Thursday, May 23, 2024


“You may choose to look the other way, but you can never say again that you did not know.”

— William Wilberforce


FDA Reports Systemic Health Problems in Women With Breast Implants

breast implants

Breast implant surgery is the most common cosmetic surgical procedure in the United States, with more than 313,000 surgeries performed in 2018—a 48 percent increase since 2000.1 Silicone implants are the most common reconstructive breast surgery.
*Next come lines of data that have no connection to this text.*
-- one synchronized step: same maxlen update, invariant preserved
theorem pvStep (arr : List (Char × Int)) (d : PySem.Dict Int Int) (bal m : Int)
    (hinv : pvInv arr d bal) (i : Int) (c : Char) :
    (pvAStep (arr, m) (i, c)).2 = (pvBStep (d, bal, m) (i, c)).2.2 ∧
    pvInv (pvAStep (arr, m) (i, c)).1 (pvBStep (d, bal, m) (i, c)).1
      (pvBStep (d, bal, m) (i, c)).2.1 := by
  obtain ⟨t, z, bc, ib, rest, rfl, ht, hz, hbc0, hbc1, hbal, hsky⟩ := hinv
  have hAdef : ∀ (arr0 : List (Char × Int)), pvAStep (arr0, m) (i, c) =
      (pvAWhile ((c, i) :: arr0), max m (i - ((pvAWhile ((c, i) :: arr0)).headD ('@', -1)).2)) :=
    fun _ => rfl
  by_cases hc1 : c = '1'
  · -- push a '1': weight +2, the new balance is fresh in the dict
    subst hc1
    have hB : pvBStep (d, bal, m) (i, '1') =
        (d.setdefault (bal + 2) i, bal + 2, pvBUpd m i ((d.get? (bal + 2)).getD i)) := by
      simp [pvBStep]
    have hget : d.get? (bal + 2) = none := by
      rw [hsky]; exact pvSky_gt _ bal (bal + 2) (by omega)
    have hAw : pvAWhile (('1', i) :: (t ++ z ++ (bc, ib) :: rest)) =
        ('1', i) :: (t ++ z ++ (bc, ib) :: rest) :=
      pvAWhile_noPopTop _ _ (by simp)
    have hsd : d.setdefault (bal + 2) i = d.insert (bal + 2) i :=
      PySem.Dict.setdefault_of_not_contains _ i (by
        rw [PySem.Dict.contains_eq_isSome_get?, hget]; rfl)
    constructor
    · rw [hAdef, hB, hAw]
      simp only [List.headD_cons, hget, Option.getD_none]
      exact pvMaxUpd m i i
    · rw [hAdef, hB, hAw]
      refine ⟨('1', i) :: t, z, bc, ib, rest, by simp, pvToks.one i ht, hz,
        hbc0, hbc1, by simp [pvWsum, pvW] at hbal ⊢; omega, ?_⟩
      intro v
      simp only [List.cons_append]
      rw [hsd, PySem.Dict.get?_insert]
      by_cases hv : v = bal + 2
      · subst hv; rw [if_pos rfl, pvSky_self]
      · rw [if_neg hv, hsky]
        rcases lt_trichotomy v (bal + 2) with hlt | he | hgt
        · rw [pvSky_lt _ _ _ _ _ hlt, show bal + 2 - pvW '1' = bal by simp only [pvW_one]; omega]
        · exact absurd he hv
        · rw [pvSky_gt _ bal v (by omega), pvSky_gt _ (bal + 2) v (by omega)]
  by_cases hc0 : c = '0'
  · -- push a '0': weight -1, the old balance key dies, balance bal-1 is looked up
    subst hc0
    have hB : pvBStep (d, bal, m) (i, '0') =
        ((d.erase bal).setdefault (bal - 1) i, bal - 1,
          pvBUpd m i (((d.erase bal).get? (bal - 1)).getD i)) := by
      simp [pvBStep]
    have herase : ∀ v, (d.erase bal).get? v =
        if v = bal then none else pvSky (t ++ z ++ [(bc, ib)]) bal v := by
      intro v; rw [pvGetErase, hsky]
    cases ht with
    | nil =>
      -- the live segment is zeros over the barrier: the new '0' just joins them
      have hzz : ∀ e ∈ (('0', i) :: z), e.1 = '0' := by
        intro e he
        rcases List.mem_cons.1 he with h | h
        · rw [h]
        · exact hz e h
      have hAw : pvAWhile (('0', i) :: ([] ++ z ++ (bc, ib) :: rest)) =
          ('0', i) :: z ++ (bc, ib) :: rest := by
        simpa using pvAWhile_struct [] (('0', i) :: z) bc ib rest pvToks.nil hzz hbc0 hbc1
      have hnone : (d.erase bal).get? (bal - 1) = none := by
        rw [herase, if_neg (by omega)]
        simpa using pvSky_zeros z hz (bc, ib) bal (bal - 1) (by omega)
      have hsd : (d.erase bal).setdefault (bal - 1) i = (d.erase bal).insert (bal - 1) i :=
        PySem.Dict.setdefault_of_not_contains _ i (by
          rw [PySem.Dict.contains_eq_isSome_get?, hnone]; rfl)
      constructor
      · rw [hAdef, hB, hAw]
        simp only [List.cons_append, List.headD_cons, hnone, Option.getD_none]
        exact pvMaxUpd m i i
      · rw [hAdef, hB, hAw]
        refine ⟨[], ('0', i) :: z, bc, ib, rest, by simp, pvToks.nil, hzz, hbc0, hbc1,
          by simp [pvWsum, pvW] at hbal ⊢; omega, ?_⟩
        intro v
        simp only [List.nil_append, List.cons_append]
        rw [hsd, PySem.Dict.get?_insert]
        by_cases hv : v = bal - 1
        · subst hv; rw [if_pos rfl, pvSky_self]
        · rw [if_neg hv, herase]
          simp only [List.nil_append]
          by_cases hvb : v = bal
          · rw [if_pos hvb, hvb, pvSky_gt _ (bal - 1) bal (by omega)]
          · rw [if_neg hvb]
            rcases lt_trichotomy v (bal - 1) with hlt | he | hgt
            · rw [pvSky_lt _ _ _ _ _ hlt, show bal - 1 - pvW '0' = bal by simp only [pvW_zero]; omega]
            · exact absurd he hv
            · rw [pvSky_gt _ bal v (by omega), pvSky_gt _ (bal - 1) v (by omega)]
    | one j ht' =>
      rename_i t'
      -- a lone pending '1' on top: the new '0' starts a "10" token
      have hAw : pvAWhile (('0', i) :: ((('1', j) :: t') ++ z ++ (bc, ib) :: rest)) =
          ('0', i) :: ('1', j) :: (t' ++ z ++ (bc, ib) :: rest) := by
        simpa using pvAWhile_noPop2 ('0', i) ('1', j) (t' ++ z ++ (bc, ib) :: rest) (by simp)
      have hnone : (d.erase bal).get? (bal - 1) = none := by
        rw [herase, if_neg (by omega)]
        simp only [List.cons_append]
        rw [pvSky_lt _ _ _ _ _ (by omega : bal - 1 < bal),
          pvSky_gt _ (bal - pvW '1') (bal - 1) (by simp only [pvW_one]; omega)]
      have hsd : (d.erase bal).setdefault (bal - 1) i = (d.erase bal).insert (bal - 1) i :=
        PySem.Dict.setdefault_of_not_contains _ i (by
          rw [PySem.Dict.contains_eq_isSome_get?, hnone]; rfl)
      constructor
      · rw [hAdef, hB, hAw]
        simp only [List.headD_cons, hnone, Option.getD_none]
        exact pvMaxUpd m i i
      · rw [hAdef, hB, hAw]
        refine ⟨('0', i) :: ('1', j) :: t', z, bc, ib, rest, by simp, pvToks.ten i j ht', hz,
          hbc0, hbc1, by simp [pvWsum, pvW] at hbal ⊢; omega, ?_⟩
        intro v
        simp only [List.cons_append]
        rw [hsd, PySem.Dict.get?_insert]
        by_cases hv : v = bal - 1
        · subst hv; rw [if_pos rfl, pvSky_self]
        · rw [if_neg hv, herase]
          simp only [List.cons_append]
          by_cases hvb : v = bal
          · rw [if_pos hvb, hvb, pvSky_gt _ (bal - 1) bal (by omega)]
          · rw [if_neg hvb]
            rcases lt_trichotomy v (bal - 1) with hlt | he | hgt
            · rw [pvSky_lt '0' i _ (bal - 1) v hlt,
                show bal - 1 - pvW '0' = bal by simp only [pvW_zero]; omega]
            · exact absurd he hv
            · rw [pvSky_gt _ bal v (by omega), pvSky_gt _ (bal - 1) v (by omega)]
    | ten i0 j0 ht' =>
      rename_i t'
      -- a full "10" token on top: the new '0' completes "100"; A pops the triple
      have h1 : pvAWhile (('0', i) :: ((('0', i0) :: ('1', j0) :: t') ++ z ++ (bc, ib) :: rest)) =
          pvAWhile (t' ++ z ++ (bc, ib) :: rest) := by
        show (if ('1' : Char) = '1' ∧ ('0' : Char) = '0' ∧ ('0' : Char) = '0' then
            pvAWhile (t' ++ z ++ (bc, ib) :: rest)
          else _) = _
        rw [if_pos ⟨rfl, rfl, rfl⟩]
      have h2 : pvAWhile (t' ++ z ++ (bc, ib) :: rest) = t' ++ z ++ (bc, ib) :: rest :=
        pvAWhile_struct t' z bc ib rest ht' hz hbc0 hbc1
      have hold : pvSky ((('0', i0) :: ('1', j0) :: t') ++ z ++ [(bc, ib)]) bal (bal - 1) =
          some (((t' ++ z ++ [(bc, ib)]).headD (bc, ib)).2) := by
        simp only [List.cons_append]
        rw [pvSky_lt _ _ _ _ _ (by omega : bal - 1 < bal),
          show bal - pvW '0' = bal + 1 by simp only [pvW_zero]; omega,
          pvSky_lt '1' j0 _ (bal + 1) (bal - 1) (by omega),
          show bal + 1 - pvW '1' = bal - 1 by simp only [pvW_one]; omega]
        exact pvSky_headD (t' ++ z) (bc, ib) (bal - 1)
      have hsome : (d.erase bal).get? (bal - 1) =
          some (((t' ++ z ++ [(bc, ib)]).headD (bc, ib)).2) := by
        rw [herase, if_neg (by omega)]; exact hold
      have hsd : (d.erase bal).setdefault (bal - 1) i = d.erase bal :=
        PySem.Dict.setdefault_of_contains _ i (by
          rw [PySem.Dict.contains_eq_isSome_get?, hsome]; rfl)
      constructor
      · rw [hAdef, hB, h1, h2, hsome]
        simp only [Option.getD_some]
        rw [pvHeadD_eq t' z rest (bc, ib) ('@', -1)]
        exact pvMaxUpd m i _
      · rw [hAdef, hB, h1, h2]
        refine ⟨t', z, bc, ib, rest, rfl, ht', hz, hbc0, hbc1,
          by simp [pvWsum, pvW] at hbal ⊢; omega, ?_⟩
        intro v
        rw [hsd, herase]
        by_cases hvb : v = bal
        · rw [if_pos hvb, hvb, pvSky_gt _ (bal - 1) bal (by omega)]
        · rw [if_neg hvb]
          rcases lt_trichotomy v (bal - 1) with hlt | he | hgt
          · simp only [List.cons_append]
            rw [pvSky_lt '0' i0 _ bal v (by omega),
              show bal - pvW '0' = bal + 1 by simp only [pvW_zero]; omega,
              pvSky_lt '1' j0 _ (bal + 1) v (by omega),
              show bal + 1 - pvW '1' = bal - 1 by simp only [pvW_one]; omega]
          · subst he
            rw [hold]
            rw [pvSky_headD (t' ++ z) (bc, ib) (bal - 1)]
          · rw [pvSky_gt _ bal v (by omega), pvSky_gt _ (bal - 1) v (by omega)]
  · -- any other character: A buries the stack under a barrier, B resets dict and balance
    have hB : pvBStep (d, bal, m) (i, c) =
        (PySem.Dict.mk [((0 : Int), i)], 0, pvBUpd m i i) := by
      have h1 : pvBStep (d, bal, m) (i, c) =
          ((PySem.Dict.mk []).setdefault (0 : Int) i, (0 : Int),
            pvBUpd m i (((PySem.Dict.mk ([] : List (Int × Int))).get? 0).getD i)) := by
        simp [pvBStep, hc1, hc0]
      rw [h1]
      rfl
    have hAw : pvAWhile ((c, i) :: (t ++ z ++ (bc, ib) :: rest)) =
        (c, i) :: (t ++ z ++ (bc, ib) :: rest) :=
      pvAWhile_noPopTop (c, i) _ (by simpa using hc0)
    constructor
    · rw [hAdef, hB, hAw]
      simp only [List.headD_cons]
      exact pvMaxUpd m i i
    · rw [hAdef, hB, hAw]
      exact ⟨[], [], c, i, t ++ z ++ (bc, ib) :: rest, by simp, pvToks.nil, by simp,
        hc0, hc1, by simp [pvWsum], fun v => pvSingle c i v⟩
In 2018, the American Society of Plastic Surgeons (ASPS) reported 101,657 breast reconstruction procedures, of which 78,814 used silicone implants.2

The U.S. Food and Drug Administration’s (FDA) Medical Device Reporting (MDR) is a post-market surveillance tool that the agency uses to monitor the performance of devices and detect any device-related safety issues, which contributes to benefit-risk assessments of medical device products.3

The FDA recently complied a report gathering data from the MDR database for all reports posted between Jan. 1, 2008 and Apr. 1, 2022 referring to adverse reactions to a saline or silicone filled breast prosthesis.4 The most common symptoms reported were fatigue (43.6 percent), joint pain (29 percent), brain fog (23.6 percent), anxiety (22.7 percent), hair loss (20.3 percent), depression (17.2 percent), autoimmune diseases (16.6 percent), rash (15.6 percent), headache (15.3 percent) and inflammation (14.7 percent).5

Breast Implant Illness Not Recognized As a Medical Diagnosis

Many patients and medical professionals use the term “breast implant illness (also known as “BII”) to describe the range of symptoms that some women report following breast implant surgery. The manifestation of BII symptoms has been reported with all types of breast implants regardless of the type of implant. Onset of reported BII symptoms ranges anywhere from immediately after surgery to years later.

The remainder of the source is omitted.